(Work instruction): For the listing below, show each line that includes the string "unchanged".

(Records for this exercise):
---*---
-- pv_equiv track=rewrite | github.com/tonybnya/master-technical-interviews | leetcode_27_remove_element.py | func
-- ===== SOURCE A (Python) =====
-- def func(nums, val):
--     hashmap = {}
--     k = 0
--
--     for num in nums:
--         if num not in hashmap:
--             hashmap[num] = 1
--         else:
--             hashmap[num] += 1
--
--     for key in hashmap:
--         if key != val:
--             k += hashmap[key]
--
--     return k, nums
-- ===== SOURCE B (Python) =====
-- def func(nums, val):
--     # Single pass with a running counter; no frequency table. Returns nums unchanged.
--     return sum(1 for num in nums if num != val), nums
-- ===== Notes on version B (the rewrite author's own statement) =====
-- stated objective: simpler
-- what changed: Replaced the two-pass dict solution (build a frequency table over nums, then sum the counts of keys != val) by a single scan keeping one running integer counter of elements != val; no hash table is built.
import Mathlib
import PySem

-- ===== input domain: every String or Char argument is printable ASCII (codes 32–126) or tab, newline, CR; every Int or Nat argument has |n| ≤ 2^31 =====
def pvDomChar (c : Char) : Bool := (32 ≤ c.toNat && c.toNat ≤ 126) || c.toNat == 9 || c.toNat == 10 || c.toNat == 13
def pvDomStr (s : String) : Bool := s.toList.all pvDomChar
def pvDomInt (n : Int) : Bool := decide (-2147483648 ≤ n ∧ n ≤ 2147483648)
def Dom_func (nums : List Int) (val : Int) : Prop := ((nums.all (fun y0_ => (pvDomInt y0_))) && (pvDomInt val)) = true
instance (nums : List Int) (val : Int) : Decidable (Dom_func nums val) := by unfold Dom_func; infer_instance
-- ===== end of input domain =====

-- B replaces A's dict-then-scan (build a per-value frequency table, then sum counts of keys ≠ val)
-- by a single pass keeping one running integer counter; the return is (count, nums) with nums unchanged.

-- ===== PORT A =====
def func (nums : List Int) (val : Int) : Int × List Int :=
  let hashmap : PySem.Dict Int Int := nums.foldl (fun d num =>
    if d.contains num = false then d.insert num 1 else d.modify num 0 (· + 1)) PySem.Dict.empty
  let k : Int := hashmap.keys.foldl (fun k key => if key ≠ val then k + hashmap.getD key 0 else k) 0
  (k, nums)

-- ===== PORT B =====
def func_alt (nums : List Int) (val : Int) : Int × List Int :=
  (((nums.countP (fun num => num ≠ val) : Nat) : Int), nums)

-- ===== PRECONDITION & SPEC =====
def Spec_func (nums : List Int) (val : Int) (out : Int × List Int) : Prop := out = func_alt nums val
instance (nums : List Int) (val : Int) (out : Int × List Int) : Decidable (Spec_func nums val out) := by unfold Spec_func; infer_instance

-- ===== CLAIM (what is proved, stated in full; the proofs are below) =====
def Claim_equal_func : Prop := ∀ (nums : List Int) (val : Int), Dom_func nums val → Spec_func nums val (func nums val)

-- ===== LEMMAS AND PROOFS =====

-- A's build loop (insert-1-or-increment) computes exactly collections.Counter(nums).
lemma build_eq_counter (l : List Int) (d : PySem.Dict Int Int) :
    l.foldl (fun d num =>
      if d.contains num = false then d.insert num 1 else d.modify num 0 (· + 1)) d
    = l.foldl (fun d x => d.modify x 0 (· + 1)) d := by
  induction l generalizing d with
  | nil => rfl
  | cons x xs ih =>
      simp only [List.foldl_cons]
      rcases h : d.contains x with hf | ht
      · rw [if_pos rfl, PySem.Dict.insert, ih]
        simp [PySem.Dict.insert, PySem.Dict.modify, h, PySem.Dict.getD_of_not_contains (h := h)]
      · simp [ih]

-- A's summing loop unfolds to the sum of f over the kept keys.
lemma foldl_if_add (val : Int) (f : Int → Int) (l : List Int) (a : Int) :
    l.foldl (fun acc x => if x = val then acc else acc + f x) a
    = a + ((l.filter (fun x => !(x == val))).map f).sum := by
  induction l generalizing a with
  | nil => simp
  | cons x xs ih =>
      simp only [List.foldl_cons]
      by_cases hx : x = val <;> simp [hx, ih, add_assoc]

-- Python's dict-key order (first occurrences) is a permutation of Mathlib's dedup.
lemma setOfList_perm_dedup (l : List Int) : (PySem.Set.ofList l).Perm l.dedup := by
  rw [List.perm_ext_iff_of_nodup (PySem.Set.nodup_ofList l) l.nodup_dedup]
  intro a; simp [PySem.Set.mem_ofList]

theorem func_eq_alt (nums : List Int) (val : Int) : func nums val = func_alt nums val := by
  unfold func func_alt
  simp only [build_eq_counter, ← PySem.Dict.counter_eq_foldl, PySem.Dict.keys_counter,
    PySem.Dict.getD_counter]
  refine Prod.ext ?_ rfl
  show (PySem.Set.ofList nums).foldl
      (fun k key => if key ≠ val then k + (nums.count key : Int) else k) 0 = _
  simp only [ne_eq, ite_not]
  rw [foldl_if_add val (fun key => (nums.count key : Int)) (PySem.Set.ofList nums) 0, zero_add]
  have hperm := ((setOfList_perm_dedup nums).filter (fun key => !(key == val))).map
      (fun key => (nums.count key : Int))
  rw [hperm.sum_eq]
  have hkey := List.sum_map_count_dedup_filter_eq_countP (fun key => !(key == val)) nums
  have : ((nums.dedup.filter (fun key => !(key == val))).map
      (fun key => (nums.count key : Int))).sum
      = ((((nums.dedup.filter (fun key => !(key == val))).map nums.count).sum : Nat) : Int) := by
    push_cast
    rw [List.map_map]
    rfl
  rw [this, hkey]
  norm_num
  exact List.countP_congr (fun x _ => by simp)

-- ===== VERDICT (by name: the statement is the Claim_ definition above) =====
theorem func_spec : Claim_equal_func := by
  intro nums val _
  unfold Spec_func
  exact func_eq_alt nums val
-- pv_equiv track=rewrite | github.com/DavidMCKim/TIL2 | 20230712/programmers/문자열나누기.py | solution
-- ===== SOURCE A (Python) =====
-- def solution(s):
--     answer = 0
--     cnt1 = 0
--     cnt2 = 0
--     str = ""
--     for i in s:
--         if cnt1 == cnt2:
--             cnt1 +=1
--             x = i
--             answer +=1
--         elif i == x:
--             cnt1 +=1
--         else:
--             cnt2 +=1
--     return answer
-- ===== SOURCE B (Python) =====
-- def solution(s):
--     count = 0
--     t = s
--     while t:
--         pivot = t[0]
--         same, diff = 1, 0
--         t = t[1:]
--         while t and same != diff:
--             if t[0] == pivot:
--                 same += 1
--             else:
--                 diff += 1
--             t = t[1:]
--         count += 1
--     return count
-- ===== Notes on version B (the rewrite author's own statement) =====
-- stated objective: alternative
-- what changed: Replaced A's single pass that threads cnt1/cnt2 and the pivot across the whole string with an outer loop over segments: take the first remaining char as pivot, run an inner scan counting matches vs non-matches until they balance or the string ends, count one segment and drop the consumed prefix.
import Mathlib
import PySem

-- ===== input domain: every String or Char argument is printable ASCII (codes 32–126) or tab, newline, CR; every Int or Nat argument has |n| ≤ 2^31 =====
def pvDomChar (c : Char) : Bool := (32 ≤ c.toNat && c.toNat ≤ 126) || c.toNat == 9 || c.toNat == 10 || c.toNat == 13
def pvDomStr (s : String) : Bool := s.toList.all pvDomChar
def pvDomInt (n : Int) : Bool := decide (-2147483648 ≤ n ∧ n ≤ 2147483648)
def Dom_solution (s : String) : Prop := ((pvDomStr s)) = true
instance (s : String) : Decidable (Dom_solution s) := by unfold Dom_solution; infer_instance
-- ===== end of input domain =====

-- B replaces A's single pass carrying cnt1/cnt2 across the whole string by an outer
-- loop over segments with an inner balance scan per segment (objective: alternative,
-- same cost, clearer segment structure).

-- ===== PORT A =====
-- One step of A's for-loop on state (answer, cnt1, cnt2, x); Python's `x` before its
-- first assignment is never read (first iteration has cnt1 == cnt2), so the initial
-- ' ' is an unread placeholder.
def stepA (st : Int × Int × Int × Char) (i : Char) : Int × Int × Int × Char :=
  if st.2.1 = st.2.2.1 then (st.1 + 1, st.2.1 + 1, st.2.2.1, i)
  else if i = st.2.2.2 then (st.1, st.2.1 + 1, st.2.2.1, st.2.2.2)
  else (st.1, st.2.1, st.2.2.1 + 1, st.2.2.2)

def solution (s : String) : Int :=
  (s.toList.foldl stepA (0, 0, 0, ' ')).1

-- ===== PORT B =====
-- Inner while loop of B: consume chars, counting matches of the pivot vs others,
-- stop as soon as the counts balance; returns the unconsumed remainder.
def segRest (p : Char) (same diff : Int) : List Char → List Char
  | [] => []
  | c :: rest =>
    if c = p then
      if same + 1 = diff then rest else segRest p (same + 1) diff rest
    else
      if same = diff + 1 then rest else segRest p same (diff + 1) rest

theorem segRest_length_le (p : Char) (s d : Int) (l : List Char) :
    (segRest p s d l).length ≤ l.length := by
  induction l generalizing s d with
  | nil => simp [segRest]
  | cons c rest ih =>
    simp only [segRest]
    split
    · split
      · simp
      · exact le_trans (ih _ _) (Nat.le_succ _)
    · split
      · simp
      · exact le_trans (ih _ _) (Nat.le_succ _)

-- Outer while loop of B over segments.
def goB : List Char → Int
  | [] => 0
  | c :: rest => 1 + goB (segRest c 1 0 rest)
termination_by l => l.length
decreasing_by
  exact Nat.lt_succ_of_le (segRest_length_le c 1 0 rest)

def solution_alt (s : String) : Int := goB s.toList

-- ===== PRECONDITION & SPEC =====
def Spec_solution (s : String) (out : Int) : Prop := out = solution_alt s
instance (s : String) (out : Int) : Decidable (Spec_solution s out) := by unfold Spec_solution; infer_instance

-- ===== CLAIM (what is proved, stated in full; the proofs are below) =====
def Claim_equal_solution : Prop := ∀ (s : String), Dom_solution s → Spec_solution s (solution s)

-- ===== LEMMAS AND PROOFS =====

-- segRest depends on its two counters only through their difference.
theorem segRest_shift (p : Char) (l : List Char) :
    ∀ (s d k : Int), segRest p (s + k) (d + k) l = segRest p s d l := by
  induction l with
  | nil => intro s d k; simp [segRest]
  | cons c rest ih =>
    intro s d k
    by_cases hc : c = p
    · simp only [segRest, if_pos hc]
      by_cases he : s + 1 = d
      · rw [if_pos he, if_pos (show s + k + 1 = d + k by omega)]
      · rw [if_neg he, if_neg (show ¬(s + k + 1 = d + k) by omega),
            show s + k + 1 = s + 1 + k by ring]
        exact ih (s + 1) d k
    · simp only [segRest, if_neg hc]
      by_cases he : s = d + 1
      · rw [if_pos he, if_pos (show s + k = d + k + 1 by omega)]
      · rw [if_neg he, if_neg (show ¬(s + k = d + k + 1) by omega),
            show d + k + 1 = d + 1 + k by ring]
        exact ih s (d + 1) k

-- Main invariant, by strong induction on the length of the remaining input:
-- (1) mid-segment (cnt1 > cnt2): A's remaining fold yields ans + B's count of what
--     remains after the current segment balances;
-- (2) at a segment boundary (cnt1 = cnt2): A's remaining fold yields ans + B's count.
theorem mainInv : ∀ (n : Nat) (l : List Char), l.length ≤ n →
    ((∀ (ans s d : Int) (x : Char), d < s →
        (List.foldl stepA (ans, s, d, x) l).1 = ans + goB (segRest x s d l)) ∧
     (∀ (ans t : Int) (x : Char),
        (List.foldl stepA (ans, t, t, x) l).1 = ans + goB l)) := by
  intro n
  induction n with
  | zero =>
    intro l hl
    have : l = [] := List.eq_nil_of_length_eq_zero (Nat.le_zero.mp hl)
    subst this
    exact ⟨fun ans s d x _ => by simp [segRest, goB], fun ans t x => by simp [goB]⟩
  | succ n ih =>
    intro l hl
    cases l with
    | nil =>
      exact ⟨fun ans s d x _ => by simp [segRest, goB], fun ans t x => by simp [goB]⟩
    | cons c rest =>
      have hrest : rest.length ≤ n := by simpa using Nat.succ_le_succ_iff.mp hl
      constructor
      · intro ans s d x hds
        have hne : s ≠ d := by omega
        by_cases hc : c = x
        · -- match: segment continues with counts (s+1, d)
          have hstep : stepA (ans, s, d, x) c = (ans, s + 1, d, x) := by
            simp [stepA, hne, hc]
          have hne2 : s + 1 ≠ d := by omega
          have hseg : segRest x s d (c :: rest) = segRest x (s + 1) d rest := by
            simp [segRest, hc, hne2]
          rw [List.foldl_cons, hstep, hseg]
          exact (ih rest hrest).1 ans (s + 1) d x (by omega)
        · -- mismatch: counts become (s, d+1)
          have hstep : stepA (ans, s, d, x) c = (ans, s, d + 1, x) := by
            simp [stepA, hne, hc]
          by_cases hb : s = d + 1
          · -- segment balances here: B drops to rest, A is at a boundary state
            have hseg : segRest x s d (c :: rest) = rest := by
              simp [segRest, hc, hb]
            rw [List.foldl_cons, hstep, hseg, hb]
            exact (ih rest hrest).2 ans (d + 1) x
          · have hseg : segRest x s d (c :: rest) = segRest x s (d + 1) rest := by
              simp [segRest, hc, hb]
            rw [List.foldl_cons, hstep, hseg]
            exact (ih rest hrest).1 ans s (d + 1) x (by omega)
      · intro ans t x
        have hstep : stepA (ans, t, t, x) c = (ans + 1, t + 1, t, c) := by
          simp [stepA]
        rw [List.foldl_cons, hstep]
        have h1 := (ih rest hrest).1 (ans + 1) (t + 1) t c (by omega)
        have hshift : segRest c (t + 1) t rest = segRest c 1 0 rest := by
          have := segRest_shift c rest 1 0 t
          simpa [add_comm] using this
        rw [h1, hshift]
        show ans + 1 + goB (segRest c 1 0 rest) = ans + goB (c :: rest)
        rw [goB]
        ring

-- ===== VERDICT (by name: the statement is the Claim_ definition above) =====
theorem solution_spec : Claim_equal_solution := by
  intro s _
  unfold Spec_solution solution solution_alt
  have h := (mainInv s.toList.length s.toList le_rfl).2 0 0 ' '
  simpa using h
-- pv_equiv track=rewrite | github.com/jdrudolph/fnf.theflash-python-pilot | flash.py | find_track
-- ===== SOURCE A (Python) =====
-- import itertools
-- import collections
--
-- def find_track(memory):
--     best_hits = []
--     for k in range(10,20):
--         slices = [memory[i:i+k] for i in range(0,len(memory)-k)]
--         track_freq = collections.defaultdict(lambda : 0)
--         has_value = False
--         for s1,s2 in itertools.combinations(slices,2):
--             if s1 == s2:
--                 track_freq[''.join(s1)] += 1
--                 has_value = True
--         if has_value:
--             try:
--                 best_hits.append(max(track_freq.items(), key=lambda x : x[1]))
--             except:
--                 pass
--     if len(best_hits) == 0:
--         return "", 0
--     return best_hits[-1]
-- ===== SOURCE B (Python) =====
-- def find_track(memory):
--     best_hits = []
--     n = len(memory)
--     for k in range(10, 20):
--         counts = {}
--         for i in range(n - k):
--             s = memory[i:i+k]
--             counts[s] = counts.get(s, 0) + 1
--         candidates = [(s, c * (c - 1) // 2) for s, c in counts.items() if c >= 2]
--         if candidates:
--             best_hits.append(max(candidates, key=lambda x: x[1]))
--     if not best_hits:
--         return "", 0
--     return best_hits[-1]
-- ===== Notes on version B (the rewrite author's own statement) =====
-- stated objective: faster
-- what changed: Replaces A's quadratic itertools.combinations scan over all pairs of equal slices per length k by a single counting pass (dict of substring occurrence counts, pair frequency c*(c-1)//2), keeping A's max/tie-break and last-k selection.
import Mathlib
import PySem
---*---
(Solution for this task):
--     # Single pass with a running counter; no frequency table. Returns nums unchanged.
-- by a single pass keeping one running integer counter; the return is (count, nums) with nums unchanged.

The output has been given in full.